Zirconia is useful for dental and orthopaedic applications because of its outstanding mechanical characteristics, chemical stability, biocompatibility, and low thermal conductivity. Furthermore, the biocompatibility of zirconia has been examined in vivo, and when zirconia samples were placed into bone, no adverse reactions were reported. However, their use is divisive among dentists and academics, particularly when compared to mature titanium alloy implants. The benefits and drawbacks of zirconia as a biomaterial, such as implant materials, must be thoroughly investigated, and design, manufacturing, and clinical operation guidelines are urgently needed. The unique components, microstructure, mechanical strength, biocompatibility, and application of zirconia ceramics in biomaterials are all discussed in depth in this paper. The review focuses on how to use creative ways to create zirconia's physical and chemical properties such that the treated zirconia can give superior osteointegration after implantation.

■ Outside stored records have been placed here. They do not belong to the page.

-- pv_equiv track=rewrite | github.com/lenashamseldinsw/mystery-shopper-ai | report_utils.py | parse_sections_from_text
-- ===== SOURCE A (Python) =====
-- def parse_sections_from_text(text):
--     sections = {}
--     current = None
--     buff = []
--
--     for line in text.split("\n"):
--         if line.startswith("==="):
--             if current:
--                 sections[current] = "\n".join(buff).strip()
--             current = line.replace("=", "").strip()
--             buff = []
--         else:
--             buff.append(line)
--
--     if current:
--         sections[current] = "\n".join(buff).strip()
--
--     return sections
-- ===== SOURCE B (Python) =====
-- def parse_sections_from_text(text):
--     # Block-scanning: find each header line by index, then slice out its body
--     # in one step, instead of streaming lines into a buffer.
--     lines = text.split("\n")
--     n = len(lines)
--     sections = {}
--     i = 0
--     while i < n and not lines[i].startswith("==="):
--         i += 1
--     while i < n:
--         name = lines[i].replace("=", "").strip()
--         j = i + 1
--         while j < n and not lines[j].startswith("==="):
--             j += 1
--         if name:
--             sections[name] = "\n".join(lines[i + 1 : j]).strip()
--         i = j
--     return sections
-- ===== Notes on version B (the rewrite author's own statement) =====
-- stated objective: alternative
-- what changed: Replaces A's streaming current/buff accumulator with index-based block scanning: locate each '===' header line, scan forward to the next header, and slice the body out of the line list in one step.
import Mathlib
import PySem

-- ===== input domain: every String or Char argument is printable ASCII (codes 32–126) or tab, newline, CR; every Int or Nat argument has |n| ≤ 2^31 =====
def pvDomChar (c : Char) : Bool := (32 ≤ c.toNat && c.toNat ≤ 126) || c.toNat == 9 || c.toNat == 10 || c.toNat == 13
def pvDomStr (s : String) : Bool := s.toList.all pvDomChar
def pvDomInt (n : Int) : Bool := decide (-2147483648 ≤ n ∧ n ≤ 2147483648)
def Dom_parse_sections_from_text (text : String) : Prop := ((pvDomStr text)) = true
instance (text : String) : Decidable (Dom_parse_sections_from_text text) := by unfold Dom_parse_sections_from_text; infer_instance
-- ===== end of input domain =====

-- B replaces A's streaming current/buffer accumulator with index-based block scanning
-- over the line list (an alternative decomposition, not claimed faster).


-- ===== PORT A =====
-- the trailing `if current: sections[current] = "\n".join(buff).strip()` block of A
-- (also reused for the identical in-loop flush)
def pvFinish (st : PySem.Dict String String × Option String × List String) :
    PySem.Dict String String :=
  match st with
  | (sections, some c, buff) =>
      if c ≠ "" then sections.insert c (PySem.Str.strip (PySem.Str.join "\n" buff)) else sections
  | (sections, none, _) => sections

def pvStepA (st : PySem.Dict String String × Option String × List String) (line : String) :
    PySem.Dict String String × Option String × List String :=
  if PySem.Str.startswith line "===" then
    (pvFinish st, some (PySem.Str.strip (PySem.Str.replace line "=" "")), [])
  else
    (st.1, st.2.1, st.2.2 ++ [line])

def parse_sections_from_text (text : String) : List (String × String) :=
  -- text.split("\n"): split? is none only for sep = "", so getD [] is exact here
  let lines := (PySem.Str.split? text "\n").getD []
  (pvFinish (lines.foldl pvStepA (PySem.Dict.empty, none, []))).items

-- ===== PORT B =====
def pvIsHeader (l : String) : Bool := PySem.Str.startswith l "==="

-- the `while _ < n and not lines[_].startswith("===")` scanning loops of B
def pvScan (lines : List String) (j : Nat) : Nat :=
  if h : j < lines.length then
    if pvIsHeader lines[j] then j else pvScan lines (j + 1)
  else j
termination_by lines.length - j

theorem pvScan_ge (lines : List String) (j : Nat) : j ≤ pvScan lines j := by
  unfold pvScan
  split
  · split
    · exact le_refl _
    · have := pvScan_ge lines (j + 1); omega
  · exact le_refl _
termination_by lines.length - j

-- the outer `while i < n` loop of B
def pvAltLoop (lines : List String) (i : Nat) (sections : PySem.Dict String String) :
    PySem.Dict String String :=
  if h : i < lines.length then
    let name := PySem.Str.strip (PySem.Str.replace lines[i] "=" "")
    let j := pvScan lines (i + 1)
    let sections :=
      if name ≠ "" then
        sections.insert name
          (PySem.Str.strip (PySem.Str.join "\n"
            (PySem.List.slice lines (some ((i : Int) + 1)) (some (j : Int)))))
      else sections
    pvAltLoop lines j sections
  else sections
termination_by lines.length - i
decreasing_by have := pvScan_ge lines (i + 1); omega

def parse_sections_from_text_alt (text : String) : List (String × String) :=
  let lines := (PySem.Str.split? text "\n").getD []
  (pvAltLoop lines (pvScan lines 0) PySem.Dict.empty).items

-- ===== PRECONDITION & SPEC =====
def Spec_parse_sections_from_text (text : String) (out : List (String × String)) : Prop := out = parse_sections_from_text_alt text
instance (text : String) (out : List (String × String)) : Decidable (Spec_parse_sections_from_text text out) := by unfold Spec_parse_sections_from_text; infer_instance

-- ===== CLAIM (what is proved, stated in full; the proofs are below) =====
def Claim_equal_parse_sections_from_text : Prop := ∀ (text : String), Dom_parse_sections_from_text text → Spec_parse_sections_from_text text (parse_sections_from_text text)

-- ===== LEMMAS AND PROOFS =====

def pvNotHeader (x : String) : Bool := !pvIsHeader x

-- common specification of both programs: structural recursion over header-delimited blocks
def pvSpecGo : List String → PySem.Dict String String → PySem.Dict String String
  | [], d => d
  | l :: rest, d =>
    if pvIsHeader l then
      let name := PySem.Str.strip (PySem.Str.replace l "=" "")
      let d' := if name ≠ "" then
          d.insert name (PySem.Str.strip (PySem.Str.join "\n" (rest.takeWhile pvNotHeader)))
        else d
      pvSpecGo (rest.dropWhile pvNotHeader) d'
    else pvSpecGo rest d
termination_by ls => ls.length
decreasing_by
  · have := List.length_dropWhile_le pvNotHeader rest; simp; omega
  · simp

def pvInsertIf (d : PySem.Dict String String) (c v : String) : PySem.Dict String String :=
  if c ≠ "" then d.insert c v else d

theorem pvSpecGo_cons_header (l : String) (rest : List String) (d : PySem.Dict String String)
    (hl : pvIsHeader l = true) :
    pvSpecGo (l :: rest) d =
      pvSpecGo (rest.dropWhile pvNotHeader)
        (pvInsertIf d (PySem.Str.strip (PySem.Str.replace l "=" ""))
          (PySem.Str.strip (PySem.Str.join "\n" (rest.takeWhile pvNotHeader)))) := by
  rw [pvSpecGo]
  simp only [hl, reduceIte, pvInsertIf]

theorem pvFoldA_some (lines : List String) (d : PySem.Dict String String) (c : String)
    (buff : List String) :
    pvFinish (lines.foldl pvStepA (d, some c, buff)) =
    pvSpecGo (lines.dropWhile pvNotHeader)
      (pvInsertIf d c (PySem.Str.strip (PySem.Str.join "\n"
        (buff ++ lines.takeWhile pvNotHeader)))) := by
  induction lines generalizing d c buff with
  | nil => simp [pvFinish, pvSpecGo, pvInsertIf]
  | cons l rest ih =>
    by_cases hl : pvIsHeader l = true
    · have hl' : PySem.Str.startswith l "===" = true := hl
      have hp : pvNotHeader l = false := by simp [pvNotHeader, hl]
      simp only [List.foldl_cons, pvStepA]
      rw [if_pos hl']
      rw [ih]
      rw [List.dropWhile_cons, List.takeWhile_cons]
      simp only [hp, Bool.false_eq_true, reduceIte, List.append_nil, List.nil_append]
      rw [pvSpecGo_cons_header l rest _ hl]
      have hfin : pvFinish (d, some c, buff) =
          pvInsertIf d c (PySem.Str.strip (PySem.Str.join "\n" buff)) := by
        simp [pvFinish, pvInsertIf]
      rw [hfin]
    · have hl' : ¬ PySem.Str.startswith l "===" = true := hl
      have hp : pvNotHeader l = true := by simp [pvNotHeader, hl]
      simp only [List.foldl_cons, pvStepA]
      rw [if_neg hl']
      rw [ih]
      rw [List.dropWhile_cons, List.takeWhile_cons]
      simp only [hp, reduceIte]
      simp

theorem pvFoldA_none (lines : List String) (d : PySem.Dict String String)
    (buff : List String) :
    pvFinish (lines.foldl pvStepA (d, none, buff)) =
    pvSpecGo (lines.dropWhile pvNotHeader) d := by
  induction lines generalizing buff with
  | nil => simp [pvFinish, pvSpecGo]
  | cons l rest ih =>
    by_cases hl : pvIsHeader l = true
    · have hl' : PySem.Str.startswith l "===" = true := hl
      have hp : pvNotHeader l = false := by simp [pvNotHeader, hl]
      simp only [List.foldl_cons, pvStepA]
      rw [if_pos hl']
      rw [show pvFinish (d, none, buff) = d from rfl]
      rw [pvFoldA_some]
      rw [List.dropWhile_cons]
      simp only [hp, Bool.false_eq_true, reduceIte]
      rw [pvSpecGo_cons_header l rest _ hl]
      simp
    · have hl' : ¬ PySem.Str.startswith l "===" = true := hl
      have hp : pvNotHeader l = true := by simp [pvNotHeader, hl]
      simp only [List.foldl_cons, pvStepA]
      rw [if_neg hl']
      rw [ih]
      rw [List.dropWhile_cons]
      simp only [hp, reduceIte]

theorem pvScan_drop (lines : List String) (j : Nat) :
    lines.drop (pvScan lines j) = (lines.drop j).dropWhile pvNotHeader := by
  unfold pvScan
  split
  · next h =>
    split
    · next hh =>
      rw [List.drop_eq_getElem_cons h, List.dropWhile_cons]
      simp [pvNotHeader, hh]
    · next hh =>
      rw [pvScan_drop lines (j + 1)]
      conv_rhs => rw [List.drop_eq_getElem_cons h]
      rw [List.dropWhile_cons]
      simp [pvNotHeader, hh]
  · next h =>
    have : lines.length ≤ j := by omega
    simp [List.drop_eq_nil_of_le this]
termination_by lines.length - j

theorem pvScan_take (lines : List String) (j : Nat) :
    (lines.drop j).takeWhile pvNotHeader = (lines.drop j).take (pvScan lines j - j) := by
  unfold pvScan
  split
  · next h =>
    split
    · next hh =>
      rw [List.drop_eq_getElem_cons h]
      simp [List.takeWhile_cons, pvNotHeader, hh]
    · next hh =>
      have hge := pvScan_ge lines (j + 1)
      rw [List.drop_eq_getElem_cons h]
      rw [show pvScan lines (j + 1) - j = (pvScan lines (j + 1) - (j + 1)) + 1 from by omega]
      rw [List.take_succ_cons]
      rw [List.takeWhile_cons]
      rw [show pvNotHeader lines[j] = true from by simp [pvNotHeader, hh]]
      simp only [reduceIte]
      rw [pvScan_take lines (j + 1)]
  · next h =>
    have : lines.length ≤ j := by omega
    simp [List.drop_eq_nil_of_le this]
termination_by lines.length - j

theorem pvScan_inv (lines : List String) (j : Nat) :
    lines.length ≤ pvScan lines j ∨
      ∃ h : pvScan lines j < lines.length, pvIsHeader lines[pvScan lines j] := by
  unfold pvScan
  split
  · next h =>
    split
    · next hh => exact Or.inr ⟨h, hh⟩
    · exact pvScan_inv lines (j + 1)
  · next h => left; omega
termination_by lines.length - j

theorem pvAltLoop_step (lines : List String) (i : Nat) (d : PySem.Dict String String)
    (h : i < lines.length) :
    pvAltLoop lines i d =
      pvAltLoop lines (pvScan lines (i + 1))
        (if PySem.Str.strip (PySem.Str.replace lines[i] "=" "") ≠ "" then
          d.insert (PySem.Str.strip (PySem.Str.replace lines[i] "=" ""))
            (PySem.Str.strip (PySem.Str.join "\n"
              (PySem.List.slice lines (some ((i : Int) + 1)) (some ((pvScan lines (i + 1) : Nat) : Int)))))
        else d) := by
  rw [pvAltLoop, dif_pos h]

set_option maxHeartbeats 1600000 in
theorem pvAltLoop_spec_aux (fuel : Nat) :
    ∀ (lines : List String) (i : Nat) (d : PySem.Dict String String),
      lines.length - i ≤ fuel →
      (lines.length ≤ i ∨ ∃ h : i < lines.length, pvIsHeader lines[i]) →
      pvAltLoop lines i d = pvSpecGo (lines.drop i) d := by
  induction fuel with
  | zero =>
    intro lines i d hfuel _
    have hge : lines.length ≤ i := by omega
    unfold pvAltLoop
    rw [dif_neg (by omega)]
    rw [List.drop_eq_nil_of_le hge, pvSpecGo]
  | succ n ihf =>
    intro lines i d hfuel hinv
    by_cases h : i < lines.length
    · obtain hle | ⟨_, hh⟩ := hinv
      · omega
      · refine Eq.trans (pvAltLoop_step lines i d h) ?_
        refine Eq.trans (ihf lines (pvScan lines (i + 1)) _
          (by have := pvScan_ge lines (i + 1); omega) (pvScan_inv lines (i + 1))) ?_
        have hs2 : PySem.List.slice lines (some ((i : Int) + 1))
              (some ((pvScan lines (i + 1) : Nat) : Int))
            = (lines.drop (i + 1)).takeWhile pvNotHeader := by
          rw [show ((i : Int) + 1) = (((i + 1 : Nat)) : Int) from by push_cast; ring]
          rw [PySem.List.slice_natCast, ← pvScan_take lines (i + 1)]
        have hs1 := pvScan_drop lines (i + 1)
        conv_lhs => rw [hs2, hs1]
        conv_rhs => rw [List.drop_eq_getElem_cons h]
        rw [pvSpecGo_cons_header _ _ _ hh]
        rw [pvInsertIf]
    · unfold pvAltLoop
      rw [dif_neg h]
      rw [List.drop_eq_nil_of_le (by omega), pvSpecGo]

theorem pvAltLoop_spec (lines : List String) (i : Nat) (d : PySem.Dict String String)
    (hinv : lines.length ≤ i ∨ ∃ h : i < lines.length, pvIsHeader lines[i]) :
    pvAltLoop lines i d = pvSpecGo (lines.drop i) d :=
  pvAltLoop_spec_aux (lines.length - i) lines i d (le_refl _) hinv

-- ===== VERDICT (by name: the statement is the Claim_ definition above) =====
theorem parse_sections_from_text_spec : Claim_equal_parse_sections_from_text := by
  intro text _
  unfold Spec_parse_sections_from_text parse_sections_from_text parse_sections_from_text_alt
  simp only
  rw [pvAltLoop_spec _ _ _ (pvScan_inv _ 0), pvScan_drop, List.drop_zero, pvFoldA_none]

ZrO₂ is currently commonly utilised in dentistry. Dental implants, abutments, crown prostheses, and posts all contain ZrO₂. The development of novel ceramic-based implants to improve periodontal integration and long-term solid adhesion with the surrounding tissues, such as Osseo integration, is one of the current trends in dental implants. Implant success and survival are determined by the surface properties of ZrO₂. Implant microstructure, surface composition and qualities, and design considerations are among these characteristics. ZrO₂'s antibacterial properties, or the capacity of its surface to minimise plaque deposition, are key properties for improving the quality and volume of soft tissues, and it is being explored as a titanium implant alternative. Yttrium stabilised tetragonal zirconia (YTZ) possesses higher fracture toughness and bending strength than other ceramic materials, as well as superior wear resistance, corrosion resistance, high-temperature resistance, oxidation resistance, and hydrophilic characteristics. These qualities help compensate for standard ceramic materials' lack of strength and hardness. The seven factors of introducing zirconia as an implant material are as follows: The biological safety of the implants is provided by zirconium oxide.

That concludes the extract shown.